-- ===== PORT A =====
def creatInitialGraphAndCrossToRoad (numOfCrossInfoDict : Int) (roadInfoListAll : List (List (String × Int))) (crossIndexNumDict : List (Int × Int)) : (List (Int × Int × Int)) × List (List Int) :=
  let INFDEFAULT : Int := 100000
  let crossToRoad0 := (PySem.List.pyRange 0 (numOfCrossInfoDict + 1) 1).map
      (fun _ => (PySem.List.pyRange 0 (numOfCrossInfoDict + 1) 1).map (fun _ => (-1 : Int)))
  let crossToRoad1 := (PySem.List.pyRange 0 (numOfCrossInfoDict + 1) 1).foldl (fun mat i =>
      (PySem.List.pyRange 0 (numOfCrossInfoDict + 1) 1).foldl (fun mat j => pvSet2 mat i j 0) mat) crossToRoad0
  let graphWeight0 := (PySem.List.pyRange 0 (numOfCrossInfoDict + 1) 1).map
      (fun _ => (PySem.List.pyRange 0 (numOfCrossInfoDict + 1) 1).map (fun _ => (-1 : Int)))
  let graphWeight1 := (PySem.List.pyRange 0 (numOfCrossInfoDict + 1) 1).foldl (fun mat i =>
      (PySem.List.pyRange 0 (numOfCrossInfoDict + 1) 1).foldl
        (fun mat j => pvSet2 mat i j (if i ≠ j then INFDEFAULT else 0)) mat) graphWeight0
  let st := roadInfoListAll.foldl (fun (st : List (List Int) × List (List Int)) r =>
      match pvRoadGet r crossIndexNumDict with
      | some (x, y, rid, rlen) => (pvSet2 st.1 x y rid, pvSet2 st.2 x y rlen)
      | none => st) (crossToRoad1, graphWeight1)
  let graphWeightRowSize : Int := PySem.List.len st.2
  let graphWeightColSize : Int := PySem.List.len (PySem.List.pyGetD st.2 0 [])
  let graph := (PySem.List.pyRange 0 graphWeightRowSize 1).foldl (fun g m =>
      (PySem.List.pyRange 0 graphWeightColSize 1).foldl (fun g n =>
        if m ≠ n ∧ pvGet2 st.2 m n ≠ INFDEFAULT then g ++ [(m, n, pvGet2 st.2 m n)] else g) g) []
  (graph, st.1)

-- ===== PORT B =====
def creatInitialGraphAndCrossToRoad_alt (numOfCrossInfoDict : Int) (roadInfoListAll : List (List (String × Int))) (crossIndexNumDict : List (Int × Int)) : (List (Int × Int × Int)) × List (List Int) :=
  let INFDEFAULT : Int := 100000
  let n := numOfCrossInfoDict + 1
  let cross0 := (PySem.List.pyRange 0 n 1).map (fun _ => PySem.List.pyRepeat [(0 : Int)] n)
  let st := roadInfoListAll.foldl (fun (st : List (List Int) × PySem.Dict (Int × Int) Int) r =>
      match pvRoadGet r crossIndexNumDict with
      | some (x, y, rid, rlen) => (pvSet2 st.1 x y rid, st.2.insert (x, y) rlen)
      | none => st) (cross0, PySem.Dict.empty)
  -- sorted(weight.items()): the keys are distinct, so Python's tuple order is the lexicographic key order
  let items := PySem.List.sorted2 st.2.items (fun p => p.1.1) (fun p => p.1.2) false
  let graph := (items.filter (fun p => decide (p.1.1 ≠ p.1.2 ∧ p.2 ≠ INFDEFAULT))).map
      (fun p => (p.1.1, p.1.2, p.2))
  (graph, st.1)

-- ===== PRECONDITION & SPEC =====
-- one road is admissible: all four keys present and both endpoints mapped to cross indices in [0, num]
def pvRoadOK (num : Int) (cid : List (Int × Int)) (r : List (String × Int)) : Bool :=
  match pvRoadGet r cid with
  | some (x, y, _, _) => decide (0 ≤ x ∧ x ≤ num ∧ 0 ≤ y ∧ y ≤ num)
  | none => false

-- Pre_ restricts to the function's natural domain: numOfCrossInfoDict ≥ 0 and every road carrying
-- the four keys with begin/end resolving to cross indices in [0, numOfCrossInfoDict]. Outside it A
-- raises (KeyError / IndexError), except for negative resolved indices in [-(num+1), -1], where A
-- returns via Python's negative-index wraparound — outside the natural domain of a cross index.
def Pre_creatInitialGraphAndCrossToRoad (numOfCrossInfoDict : Int) (roadInfoListAll : List (List (String × Int))) (crossIndexNumDict : List (Int × Int)) : Prop :=
  0 ≤ numOfCrossInfoDict ∧
  ∀ r ∈ roadInfoListAll, pvRoadOK numOfCrossInfoDict crossIndexNumDict r = true

instance (numOfCrossInfoDict : Int) (roadInfoListAll : List (List (String × Int))) (crossIndexNumDict : List (Int × Int)) : Decidable (Pre_creatInitialGraphAndCrossToRoad numOfCrossInfoDict roadInfoListAll crossIndexNumDict) := by unfold Pre_creatInitialGraphAndCrossToRoad; infer_instance

def pvWitness_creatInitialGraphAndCrossToRoad : Int × (List (List (String × Int))) × (List (Int × Int)) :=
  (1, [[("begin", 1), ("end", 2), ("id", 5), ("length", 7)]], [(1, 0), (2, 1)])

def Spec_creatInitialGraphAndCrossToRoad (numOfCrossInfoDict : Int) (roadInfoListAll : List (List (String × Int))) (crossIndexNumDict : List (Int × Int)) (out : (List (Int × Int × Int)) × List (List Int)) : Prop := out = creatInitialGraphAndCrossToRoad_alt numOfCrossInfoDict roadInfoListAll crossIndexNumDict
instance (numOfCrossInfoDict : Int) (roadInfoListAll : List (List (String × Int))) (crossIndexNumDict : List (Int × Int)) (out : (List (Int × Int × Int)) × List (List Int)) : Decidable (Spec_creatInitialGraphAndCrossToRoad numOfCrossInfoDict roadInfoListAll crossIndexNumDict out) := by unfold Spec_creatInitialGraphAndCrossToRoad; infer_instance

-- ===== CLAIM (what is proved, stated in full; the proofs are below) =====
def Claim_equal_creatInitialGraphAndCrossToRoad : Prop := ∀ (numOfCrossInfoDict : Int) (roadInfoListAll : List (List (String × Int))) (crossIndexNumDict : List (Int × Int)), Dom_creatInitialGraphAndCrossToRoad numOfCrossInfoDict roadInfoListAll crossIndexNumDict → Pre_creatInitialGraphAndCrossToRoad numOfCrossInfoDict roadInfoListAll crossIndexNumDict → Spec_creatInitialGraphAndCrossToRoad numOfCrossInfoDict roadInfoListAll crossIndexNumDict (creatInitialGraphAndCrossToRoad numOfCrossInfoDict roadInfoListAll crossIndexNumDict)

-- ===== LEMMAS AND PROOFS =====

-- the cross-matrix, weight-matrix and weight-dict components of the two road loops
def pvFc (cid : List (Int × Int)) (c : List (List Int)) (r : List (String × Int)) : List (List Int) :=
  match pvRoadGet r cid with
  | some (x, y, rid, _) => pvSet2 c x y rid
  | none => c

def pvFg (cid : List (Int × Int)) (g : List (List Int)) (r : List (String × Int)) : List (List Int) :=
  match pvRoadGet r cid with
  | some (x, y, _, rlen) => pvSet2 g x y rlen
  | none => g

def pvFw (cid : List (Int × Int)) (w : PySem.Dict (Int × Int) Int) (r : List (String × Int)) : PySem.Dict (Int × Int) Int :=
  match pvRoadGet r cid with
  | some (x, y, _, rlen) => w.insert (x, y) rlen
  | none => w

def pvShape (N : Nat) (mat : List (List Int)) : Prop :=
  mat.length = N ∧ ∀ row ∈ mat, row.length = N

> _Work item_:
Transcribe each entry. Leave nothing out.

> _Solution to the problem_:
-- ===== PORT A =====
def creatInitialGraphAndCrossToRoad (numOfCrossInfoDict : Int) (roadInfoListAll : List (List (String × Int))) (crossIndexNumDict : List (Int × Int)) : (List (Int × Int × Int)) × List (List Int) :=
  let INFDEFAULT : Int := 100000
  let crossToRoad0 := (PySem.List.pyRange 0 (numOfCrossInfoDict + 1) 1).map
      (fun _ => (PySem.List.pyRange 0 (numOfCrossInfoDict + 1) 1).map (fun _ => (-1 : Int)))
  let crossToRoad1 := (PySem.List.pyRange 0 (numOfCrossInfoDict + 1) 1).foldl (fun mat i =>
      (PySem.List.pyRange 0 (numOfCrossInfoDict + 1) 1).foldl (fun mat j => pvSet2 mat i j 0) mat) crossToRoad0
  let graphWeight0 := (PySem.List.pyRange 0 (numOfCrossInfoDict + 1) 1).map
      (fun _ => (PySem.List.pyRange 0 (numOfCrossInfoDict + 1) 1).map (fun _ => (-1 : Int)))
  let graphWeight1 := (PySem.List.pyRange 0 (numOfCrossInfoDict + 1) 1).foldl (fun mat i =>
      (PySem.List.pyRange 0 (numOfCrossInfoDict + 1) 1).foldl
        (fun mat j => pvSet2 mat i j (if i ≠ j then INFDEFAULT else 0)) mat) graphWeight0
  let st := roadInfoListAll.foldl (fun (st : List (List Int) × List (List Int)) r =>
      match pvRoadGet r crossIndexNumDict with
      | some (x, y, rid, rlen) => (pvSet2 st.1 x y rid, pvSet2 st.2 x y rlen)
      | none => st) (crossToRoad1, graphWeight1)
  let graphWeightRowSize : Int := PySem.List.len st.2
  let graphWeightColSize : Int := PySem.List.len (PySem.List.pyGetD st.2 0 [])
  let graph := (PySem.List.pyRange 0 graphWeightRowSize 1).foldl (fun g m =>
      (PySem.List.pyRange 0 graphWeightColSize 1).foldl (fun g n =>
        if m ≠ n ∧ pvGet2 st.2 m n ≠ INFDEFAULT then g ++ [(m, n, pvGet2 st.2 m n)] else g) g) []
  (graph, st.1)

-- ===== PORT B =====
def creatInitialGraphAndCrossToRoad_alt (numOfCrossInfoDict : Int) (roadInfoListAll : List (List (String × Int))) (crossIndexNumDict : List (Int × Int)) : (List (Int × Int × Int)) × List (List Int) :=
  let INFDEFAULT : Int := 100000
  let n := numOfCrossInfoDict + 1
  let cross0 := (PySem.List.pyRange 0 n 1).map (fun _ => PySem.List.pyRepeat [(0 : Int)] n)
  let st := roadInfoListAll.foldl (fun (st : List (List Int) × PySem.Dict (Int × Int) Int) r =>
      match pvRoadGet r crossIndexNumDict with
      | some (x, y, rid, rlen) => (pvSet2 st.1 x y rid, st.2.insert (x, y) rlen)
      | none => st) (cross0, PySem.Dict.empty)
  -- sorted(weight.items()): the keys are distinct, so Python's tuple order is the lexicographic key order
  let items := PySem.List.sorted2 st.2.items (fun p => p.1.1) (fun p => p.1.2) false
  let graph := (items.filter (fun p => decide (p.1.1 ≠ p.1.2 ∧ p.2 ≠ INFDEFAULT))).map
      (fun p => (p.1.1, p.1.2, p.2))
  (graph, st.1)

-- ===== PRECONDITION & SPEC =====
-- one road is admissible: all four keys present and both endpoints mapped to cross indices in [0, num]
def pvRoadOK (num : Int) (cid : List (Int × Int)) (r : List (String × Int)) : Bool :=
  match pvRoadGet r cid with
  | some (x, y, _, _) => decide (0 ≤ x ∧ x ≤ num ∧ 0 ≤ y ∧ y ≤ num)
  | none => false

-- Pre_ restricts to the function's natural domain: numOfCrossInfoDict ≥ 0 and every road carrying
-- the four keys with begin/end resolving to cross indices in [0, numOfCrossInfoDict]. Outside it A
-- raises (KeyError / IndexError), except for negative resolved indices in [-(num+1), -1], where A
-- returns via Python's negative-index wraparound — outside the natural domain of a cross index.
def Pre_creatInitialGraphAndCrossToRoad (numOfCrossInfoDict : Int) (roadInfoListAll : List (List (String × Int))) (crossIndexNumDict : List (Int × Int)) : Prop :=
  0 ≤ numOfCrossInfoDict ∧
  ∀ r ∈ roadInfoListAll, pvRoadOK numOfCrossInfoDict crossIndexNumDict r = true

instance (numOfCrossInfoDict : Int) (roadInfoListAll : List (List (String × Int))) (crossIndexNumDict : List (Int × Int)) : Decidable (Pre_creatInitialGraphAndCrossToRoad numOfCrossInfoDict roadInfoListAll crossIndexNumDict) := by unfold Pre_creatInitialGraphAndCrossToRoad; infer_instance

def pvWitness_creatInitialGraphAndCrossToRoad : Int × (List (List (String × Int))) × (List (Int × Int)) :=
  (1, [[("begin", 1), ("end", 2), ("id", 5), ("length", 7)]], [(1, 0), (2, 1)])

def Spec_creatInitialGraphAndCrossToRoad (numOfCrossInfoDict : Int) (roadInfoListAll : List (List (String × Int))) (crossIndexNumDict : List (Int × Int)) (out : (List (Int × Int × Int)) × List (List Int)) : Prop := out = creatInitialGraphAndCrossToRoad_alt numOfCrossInfoDict roadInfoListAll crossIndexNumDict
instance (numOfCrossInfoDict : Int) (roadInfoListAll : List (List (String × Int))) (crossIndexNumDict : List (Int × Int)) (out : (List (Int × Int × Int)) × List (List Int)) : Decidable (Spec_creatInitialGraphAndCrossToRoad numOfCrossInfoDict roadInfoListAll crossIndexNumDict out) := by unfold Spec_creatInitialGraphAndCrossToRoad; infer_instance

-- ===== CLAIM (what is proved, stated in full; the proofs are below) =====
def Claim_equal_creatInitialGraphAndCrossToRoad : Prop := ∀ (numOfCrossInfoDict : Int) (roadInfoListAll : List (List (String × Int))) (crossIndexNumDict : List (Int × Int)), Dom_creatInitialGraphAndCrossToRoad numOfCrossInfoDict roadInfoListAll crossIndexNumDict → Pre_creatInitialGraphAndCrossToRoad numOfCrossInfoDict roadInfoListAll crossIndexNumDict → Spec_creatInitialGraphAndCrossToRoad numOfCrossInfoDict roadInfoListAll crossIndexNumDict (creatInitialGraphAndCrossToRoad numOfCrossInfoDict roadInfoListAll crossIndexNumDict)

-- ===== LEMMAS AND PROOFS =====

-- the cross-matrix, weight-matrix and weight-dict components of the two road loops
def pvFc (cid : List (Int × Int)) (c : List (List Int)) (r : List (String × Int)) : List (List Int) :=
  match pvRoadGet r cid with
  | some (x, y, rid, _) => pvSet2 c x y rid
  | none => c

def pvFg (cid : List (Int × Int)) (g : List (List Int)) (r : List (String × Int)) : List (List Int) :=
  match pvRoadGet r cid with
  | some (x, y, _, rlen) => pvSet2 g x y rlen
  | none => g

def pvFw (cid : List (Int × Int)) (w : PySem.Dict (Int × Int) Int) (r : List (String × Int)) : PySem.Dict (Int × Int) Int :=
  match pvRoadGet r cid with
  | some (x, y, _, rlen) => w.insert (x, y) rlen
  | none => w

def pvShape (N : Nat) (mat : List (List Int)) : Prop :=
  mat.length = N ∧ ∀ row ∈ mat, row.length = N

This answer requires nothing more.